В дверях маячил мужчина лет сорока пяти. Точно не неандерталец; вроде цивилизованный. Одет в длинную и тяжелую шерстяную тунику, подпоясанную так, что получалось подобие килта. Ноги, обтянутые шерстяной тканью, обуты в короткие, тяжелые, сильно поношенные сапоги. На перевязи висел меч, тоже тяжелый и короткий; с другого бока к поясу крепился кинжал. Волосы были пострижены, лицо побрито, но не день и не два назад – на щеках седая щетина. Лицо не дружелюбное, но и не злобное – просто настороженное.

– Спасибо, – сказал он хрипло. – Ты тюремщик?

Чибис ахнула:

– Да это же латынь!

Как надо поступить, когда вслед за троглодитом встречаешь легионера? Я ответил:

– Нет, я сам заключенный.

Это я произнес на испанском и повторил на очень приличной классической латыни. Я воспользовался испанским, потому что Чибис немного ошиблась. Это была не совсем латынь, не латынь Овидия или Гая Юлия Цезаря. Но и не испанский. Скорее что-то среднее, со страшным акцентом и прочими нюансами. Но общий смысл я понимал.

Он пожевал губу и сказал:

– Плохо. Третий день взываю к страже, а явился заключенный. Но с судьбой не поспоришь. Почему у тебя такой выговор?

– Извини, амиго, мне тоже нелегко тебя понимать. – Я повторил на латыни, потом прикинул различия и добавил на самодельном промежуточном наречии: – Говори помедленнее, хорошо?

– Я говорю так, как желаю.

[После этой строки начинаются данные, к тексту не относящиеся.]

-- the while-loop walks the border chain and finds the longest border of
-- s.take i that is followed by x (or 0)
theorem fallback_spec (s : List (Option String)) (pi : List Nat) (x : Option String)
    (i : Nat) (hi2 : i ≤ s.length) (hpi : PiOK s pi i) :
    ∀ fuel c, c ≤ fuel → IsBrd (s.take i) c →
      IsBrd (s.take i) (kmpFallback s pi x fuel c) ∧
      (x = s.getD (kmpFallback s pi x fuel c) none ∨ kmpFallback s pi x fuel c = 0) ∧
      (∀ j, IsBrd (s.take i) j → j ≤ c → x = s.getD j none → j ≤ kmpFallback s pi x fuel c) := by
  intro fuel
  induction fuel with
  | zero =>
      intro c hcf hc
      have hc0 : c = 0 := by omega
      subst hc0
      refine ⟨hc, Or.inr rfl, fun j _ hj _ => by simpa [kmpFallback] using hj⟩
  | succ fuel ih =>
      intro c hcf hc
      have hti : (s.take i).length = i := by rw [List.length_take]; omega
      by_cases hcond : 0 < c ∧ ¬ x = s.getD c none
      · have hred : kmpFallback s pi x (fuel + 1) c = kmpFallback s pi x fuel (pi.getD (c - 1) 0) := by
          simp only [kmpFallback]; rw [if_pos hcond]
        have hci : c < i := by have := hc.1; omega
        have hpc : pi.getD (c - 1) 0 = bord (s.take c) := by
          have h := hpi (c - 1) (by omega)
          rwa [show c - 1 + 1 = c from by omega] at h
        have htc : (s.take i).take c = s.take c := by
          rw [List.take_take]; congr 1; omega
        have hcne : s.take c ≠ [] := by
          apply List.ne_nil_of_length_pos
          rw [List.length_take]; omega
        have hbc : IsBrd (s.take c) (bord (s.take c)) := bord_isBrd _ hcne
        have hbc' : IsBrd (s.take i) (bord (s.take c)) := by
          refine isBrd_of_take _ c _ hc ?_
          rw [htc]; exact hbc
        have hblt : bord (s.take c) < c := by
          have := bord_lt_length _ hcne
          rw [List.length_take] at this; omega
        obtain ⟨h1, h2, h3⟩ := ih (pi.getD (c - 1) 0) (by rw [hpc]; omega) (by rw [hpc]; exact hbc')
        rw [hred]
        refine ⟨h1, h2, ?_⟩
        intro j hj hjc hxj
        by_cases hjce : j = c
        · subst hjce; exact absurd hxj hcond.2
        · have hjlt : j < c := by omega
          have hjtk : IsBrd ((s.take i).take c) j := isBrd_take _ c j hc hj hjlt
          rw [htc] at hjtk
          have hjb : j ≤ bord (s.take c) := isBrd_le_bord _ j hjtk
          exact h3 j hj (by rw [hpc]; omega) hxj
      · have hred : kmpFallback s pi x (fuel + 1) c = c := by
          simp only [kmpFallback]; rw [if_neg hcond]
        rw [hred]
        refine ⟨hc, ?_, fun j _ hj _ => hj⟩
        by_cases hc0 : c = 0
        · exact Or.inr hc0
        · left
          rcases not_and_or.mp hcond with h | h
          · omega
          · exact not_not.mp h

-- one step of the loop computes the next bord value
theorem bord_succ_of_fallback (s : List (Option String)) (n r : Nat)
    (hn : 1 ≤ n) (hlen : n < s.length)
    (hr : IsBrd (s.take n) r)
    (hmax : ∀ j, IsBrd (s.take n) j → s.getD n none = s.getD j none → j ≤ r)
    (hstop : s.getD n none = s.getD r none ∨ r = 0) :
    (if s.getD n none = s.getD r none then r + 1 else r) = bord (s.take (n + 1)) := by
  have ht : (s.take n).length = n := by rw [List.length_take]; omega
  have htake : s.take (n + 1) = s.take n ++ [s[n]] := by
    rw [List.take_succ, List.getElem?_eq_getElem hlen]; rfl
  have hx : s.getD n none = s[n] := by
    simp [List.getD, List.getElem?_eq_getElem hlen]
  have hne1 : s.take (n + 1) ≠ [] := by
    apply List.ne_nil_of_length_pos
    rw [List.length_take]; omega
  have hrn : r < n := by have := hr.1; omega
  split_ifs with hif
  · apply Nat.le_antisymm
    · apply isBrd_le_bord
      rw [htake, isBrd_append_succ]
      refine ⟨hr, ?_⟩
      rw [List.getElem?_take_of_lt hrn, List.getElem?_eq_getElem (by omega)]
      have : s.getD r none = s[r] := by
        simp [List.getD, List.getElem?_eq_getElem (show r < s.length from by omega)]
      rw [← hx, ← this, hif]
    · have hb := bord_isBrd (s.take (n + 1)) hne1
      cases hbv : bord (s.take (n + 1)) with
      | zero => omega
      | succ j =>
          rw [hbv, htake, isBrd_append_succ] at hb
          obtain ⟨hbj, hbg⟩ := hb
          have hjn : j < n := by have := hbj.1; omega
          have hxj : s.getD n none = s.getD j none := by
            rw [List.getElem?_take_of_lt hjn, List.getElem?_eq_getElem (by omega)] at hbg
            have : s.getD j none = s[j] := by
              simp [List.getD, List.getElem?_eq_getElem (show j < s.length from by omega)]
            rw [hx, this]
            exact (Option.some.inj hbg).symm
          have := hmax j hbj hxj
          omega
  · have hr0 : r = 0 := by
      rcases hstop with h | h
      · exact absurd h hif
      · exact h
    subst hr0
    symm
    cases hbv : bord (s.take (n + 1)) with
    | zero => rfl
    | succ j =>
        exfalso
        have hb := bord_isBrd (s.take (n + 1)) hne1
        rw [hbv, htake, isBrd_append_succ] at hb
        obtain ⟨hbj, hbg⟩ := hb
        have hjn : j < n := by have := hbj.1; omega
        have hxj : s.getD n none = s.getD j none := by
          rw [List.getElem?_take_of_lt hjn, List.getElem?_eq_getElem (by omega)] at hbg
          have : s.getD j none = s[j] := by
            simp [List.getD, List.getElem?_eq_getElem (show j < s.length from by omega)]
          rw [hx, this]
          exact (Option.some.inj hbg).symm
        have hj0 : j ≤ 0 := hmax j hbj hxj
        have hj0' : j = 0 := by omega
        subst hj0'
        exact hif hxj

theorem getD_set_self_nat (l : List Nat) (n v : Nat) (h : n < l.length) :
    (l.set n v).getD n 0 = v := by
  simp [List.getD, List.getElem?_set_eq_of_lt v h]

theorem getD_set_ne_nat (l : List Nat) (n j v : Nat) (h : j ≠ n) :
    (l.set n v).getD j 0 = l.getD j 0 := by
  simp [List.getD, List.getElem?_set_ne (show n ≠ j from fun e => h e.symm)]

-- the loop invariant: lengths, the PiOK table, and k = bord of the processed prefix
theorem kmpLoop_spec (s : List (Option String)) (n : Nat) (hn : 1 ≤ n) (hlen : n ≤ s.length) :
    ((PySem.List.pyRange 1 (n : Int) 1).foldl (kmpStep s) (List.replicate s.length 0, 0)).1.length = s.length ∧
    PiOK s ((PySem.List.pyRange 1 (n : Int) 1).foldl (kmpStep s) (List.replicate s.length 0, 0)).1 n ∧
    ((PySem.List.pyRange 1 (n : Int) 1).foldl (kmpStep s) (List.replicate s.length 0, 0)).2 = bord (s.take n) := by
  induction n with
  | zero => omega
  | succ n ih =>
      by_cases hn1 : n = 0
      · subst hn1
        rw [show ((1 : Nat) : Int) = 1 from rfl, PySem.List.pyRange_one_eq_nil (le_refl 1)]
        simp only [List.foldl_nil]
        have ht1 : (s.take 1).length = 1 := by rw [List.length_take]; omega
        have hb1 : bord (s.take 1) = 0 := by
          unfold bord
          rw [ht1]
          exact Nat.findGreatest_zero
        refine ⟨by simp, ?_, by simp [hb1]⟩
        intro j hj
        have hj0 : j = 0 := by omega
        subst hj0
        simp [List.getD, show 0 < s.length from by omega, hb1]
      · have hn' : 1 ≤ n := by omega
        obtain ⟨ih1, ih2, ih3⟩ := ih hn' (by omega)
        rw [show ((n + 1 : Nat) : Int) = ((n : Nat) : Int) + 1 from by push_cast; ring,
            PySem.List.pyRange_one_succ_right (by exact_mod_cast hn'), List.foldl_append,
            List.foldl_cons, List.foldl_nil]
        set st := (PySem.List.pyRange 1 (n : Int) 1).foldl (kmpStep s) (List.replicate s.length 0, 0) with hst
        simp only [kmpStep, Int.toNat_natCast]
        set x := s.getD n none with hxdef
        have hfb := fallback_spec s st.1 x n (by omega) ih2 st.2 st.2 (le_refl _)
          (by rw [ih3]; exact bord_isBrd _ (by apply List.ne_nil_of_length_pos; rw [List.length_take]; omega))
        obtain ⟨hr1, hr2, hr3⟩ := hfb
        set r := kmpFallback s st.1 x st.2 st.2 with hrdef
        have hk2 : (if x = s.getD r none then r + 1 else r) = bord (s.take (n + 1)) := by
          apply bord_succ_of_fallback s n r hn' (by omega) hr1
          · intro j hj hxj
            exact hr3 j hj (by rw [ih3]; exact isBrd_le_bord _ j hj) hxj
          · exact hr2
        refine ⟨by rw [List.length_set]; exact ih1, ?_, hk2⟩
        intro j hj
        by_cases hje : j = n
        · subst hje
          rw [getD_set_self_nat _ _ _ (by omega)]
          exact hk2
        · rw [getD_set_ne_nat _ _ _ _ hje]
          exact ih2 j (by omega)

-- pi[-1] is the longest proper border of s
theorem kmpPrefixFun_last (s : List (Option String)) (hs : 1 ≤ s.length) :
    PySem.List.pyGetD (kmpPrefixFun s) (-1) 0 = bord s := by
  obtain ⟨hl, hpi, -⟩ := kmpLoop_spec s s.length hs (le_refl _)
  unfold kmpPrefixFun
  set pi := ((PySem.List.pyRange 1 (s.length : Int) 1).foldl (kmpStep s) (List.replicate s.length 0, 0)).1 with hpidef
  have hne : pi ≠ [] := by apply List.ne_nil_of_length_pos; omega
  rw [PySem.List.pyGetD_neg_one _ 0 hne]
  have h := hpi (s.length - 1) (by omega)
  rw [show s.length - 1 + 1 = s.length from by omega, List.take_length] at h
  rw [← h]
  rw [List.getLast_eq_getElem]
  simp [List.getD, List.getElem?_eq_getElem (show s.length - 1 < pi.length from by omega), hl]

-- the only `none` in head ++ [sentinel] ++ tail is the sentinel
theorem sentinel_unique (hd tl : List String) (j : Nat)
    (h : (hd.map some ++ [none] ++ tl.map some)[j]? = some (none : Option String)) :
    j = hd.length := by
  by_contra hne
  rcases Nat.lt_or_ge j hd.length with hlt | hge
  · rw [List.append_assoc, List.getElem?_append_left (by simpa using hlt), List.getElem?_map] at h
    cases hj : hd[j]? <;> simp [hj] at h
  · have hgt : hd.length < j := by omega
    rw [List.append_assoc, List.getElem?_append_right (by simpa using hge)] at h
    rw [List.length_map, List.singleton_append] at h
    cases hm : j - hd.length with
    | zero => omega
    | succ m' =>
        rw [hm, List.getElem?_cons_succ, List.getElem?_map] at h
        cases hj : tl[m']? <;> simp [hj] at h

-- a border of the sentinel string never crosses the sentinel
theorem isBrd_sentinel_le (hd tl : List String) (k : Nat)
    (h : IsBrd (hd.map some ++ [none] ++ tl.map some) k) :
    k ≤ hd.length ∧ k ≤ tl.length := by
  obtain ⟨h1, h2⟩ := h
  set s := hd.map some ++ [none] ++ tl.map some with hsdef
  have hL : s.length = hd.length + 1 + tl.length := by
    simp only [hsdef, List.length_append, List.length_map, List.length_singleton]
  have hsent : s[hd.length]? = some (none : Option String) := by
    rw [hsdef, List.append_assoc, List.getElem?_append_right (by simp)]
    simp
  constructor
  · by_contra ha
    push_neg at ha
    have c1 : (s.take k)[hd.length]? = s[hd.length]? := List.getElem?_take_of_lt ha
    have c2 : (s.drop (s.length - k))[hd.length]? = s[s.length - k + hd.length]? := by
      rw [List.getElem?_drop]
    have e : s[s.length - k + hd.length]? = some (none : Option String) := by
      rw [← c2, ← h2, c1, hsent]
    have := sentinel_unique hd tl _ e
    omega
  · by_contra hb
    push_neg at hb
    have hd1 : s.length - k ≤ hd.length := by omega
    have hi0 : hd.length - (s.length - k) < k := by omega
    have c1 : (s.take k)[hd.length - (s.length - k)]? = s[hd.length - (s.length - k)]? :=
      List.getElem?_take_of_lt hi0
    have c2 : (s.drop (s.length - k))[hd.length - (s.length - k)]? = s[s.length - k + (hd.length - (s.length - k))]? := by
      rw [List.getElem?_drop]
    have e0 : s.length - k + (hd.length - (s.length - k)) = hd.length := by omega
    have e : s[hd.length - (s.length - k)]? = some (none : Option String) := by
      rw [← c1, h2, c2, e0, hsent]
    have := sentinel_unique hd tl _ e
    omega

-- below both bounds, being a border is exactly the suffix/prefix word match
theorem isBrd_sentinel_iff (hd tl : List String) (k : Nat)
    (h1 : k ≤ hd.length) (h2 : k ≤ tl.length) :
    IsBrd (hd.map some ++ [none] ++ tl.map some) k ↔ tl.drop (tl.length - k) = hd.take k := by
  set s := hd.map some ++ [none] ++ tl.map some with hsdef
  have hL : s.length = hd.length + 1 + tl.length := by
    simp only [hsdef, List.length_append, List.length_map, List.length_singleton]
  have e1 : s.take k = (hd.take k).map some := by
    rw [hsdef, List.append_assoc, List.take_append_of_le_length (by simpa using h1), List.map_take]
  have e2 : s.drop (s.length - k) = (tl.drop (tl.length - k)).map some := by
    have hsplit : s.length - k = (hd.map some ++ [none]).length + (tl.length - k) := by
      simp [hsdef]; omega
    rw [hsplit, hsdef, List.drop_append, List.drop_eq_nil_of_le (by omega), List.nil_append,
        Nat.add_sub_cancel_left, List.map_drop]
  unfold IsBrd
  rw [e1, e2]
  have hinj : ((hd.take k).map some = (tl.drop (tl.length - k)).map some) ↔
      (hd.take k = tl.drop (tl.length - k)) :=
    ⟨fun h => List.map_injective_iff.mpr (Option.some_injective _) h, fun h => by rw [h]⟩
  rw [hinj]
  constructor
  · rintro ⟨-, h⟩; exact h.symm
  · intro h; exact ⟨by omega, h.symm⟩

И не смей называть меня «амиго»; я римский гражданин, поберегись.

Это, конечно, вольный перевод. Думаю, совет римлянина звучал грубее. Он был похож на одну испанскую фразу, несомненно очень неприличную.

– Что он говорит? – допытывалась Чибис. – Это же латынь, да? Переведи!

Я был рад, что она ничего не поняла.

– Ужели, Чибис, не знакома ты с языком поэзии и науки?

– Слушай, не умничай! Скажи!

– Не лезь, малявка. Потом переведу. Я и так за ним не успеваю.

– Что за варварская тарабарщина? – надменно вопросил римлянин. – Говори разумно, не то получишь десять ударов мечом плашмя!

Казалось, он опирался на воздух. Я потрогал. Воздух оказался твердым; я решил не обращать внимания на угрозы.

– Разумнее у меня не получается. Мы говорили между собой на своем языке.

– Хрюкают только свиньи. Пользуйся латынью, если способен. – Он посмотрел на Чибис, будто только что ее заметил. – Твоя дочь? Не продашь? Было бы у нее на костях мясо, дал бы полдинария.

Чибис взбеленилась.

– Это я поняла! – рявкнула она. – Выходи и защищайся!

– Скажи это по-латыни, – посоветовал я. – Если поймет, наверное, отшлепает.

Она немного сконфузилась.

– А ты ему позволишь?

– Ты же знаешь, что нет.

– Пошли обратно.

– Я это предлагал и раньше. – Я повел ее мимо убежища пещерного человека к нашим апартаментам. – Чибис, я вернусь и потолкую с благородным римлянином – может, что интересное узнаю. Не возражаешь?

– Конечно возражаю!

– Будь умницей, солнышко. Если бы эти арестанты представляли угрозу, Мамми предостерегла бы нас. А она лишь сказала, что здесь есть земляне.

– Я пойду с тобой.

– Зачем? Я расскажу тебе все, что выясню. Может быть, поймем, что это все означает. Как здесь оказался римлянин? Его продержали в холодильнике пару тысячелетий? Когда он очнулся? Известно ли ему что-то, чего не знаем мы? У нас неприятности, и нужна вся информация, какую только можно добыть. Ты здорово поможешь, если не будешь соваться. Боишься – позови Мамми.

Она накуксилась:

– Я не боюсь. Ладно, будь по-твоему, раз ты так хочешь.

– Хочу. А ты пока пообедай.

Собаколикий троглодит не показывался; впрочем, я и не приближался к его двери.

Интересно, если корабль способен мгновенно прыгать через пространство, не может ли он точно так же проскакивать по шкале времени? Не противоречит ли это математике?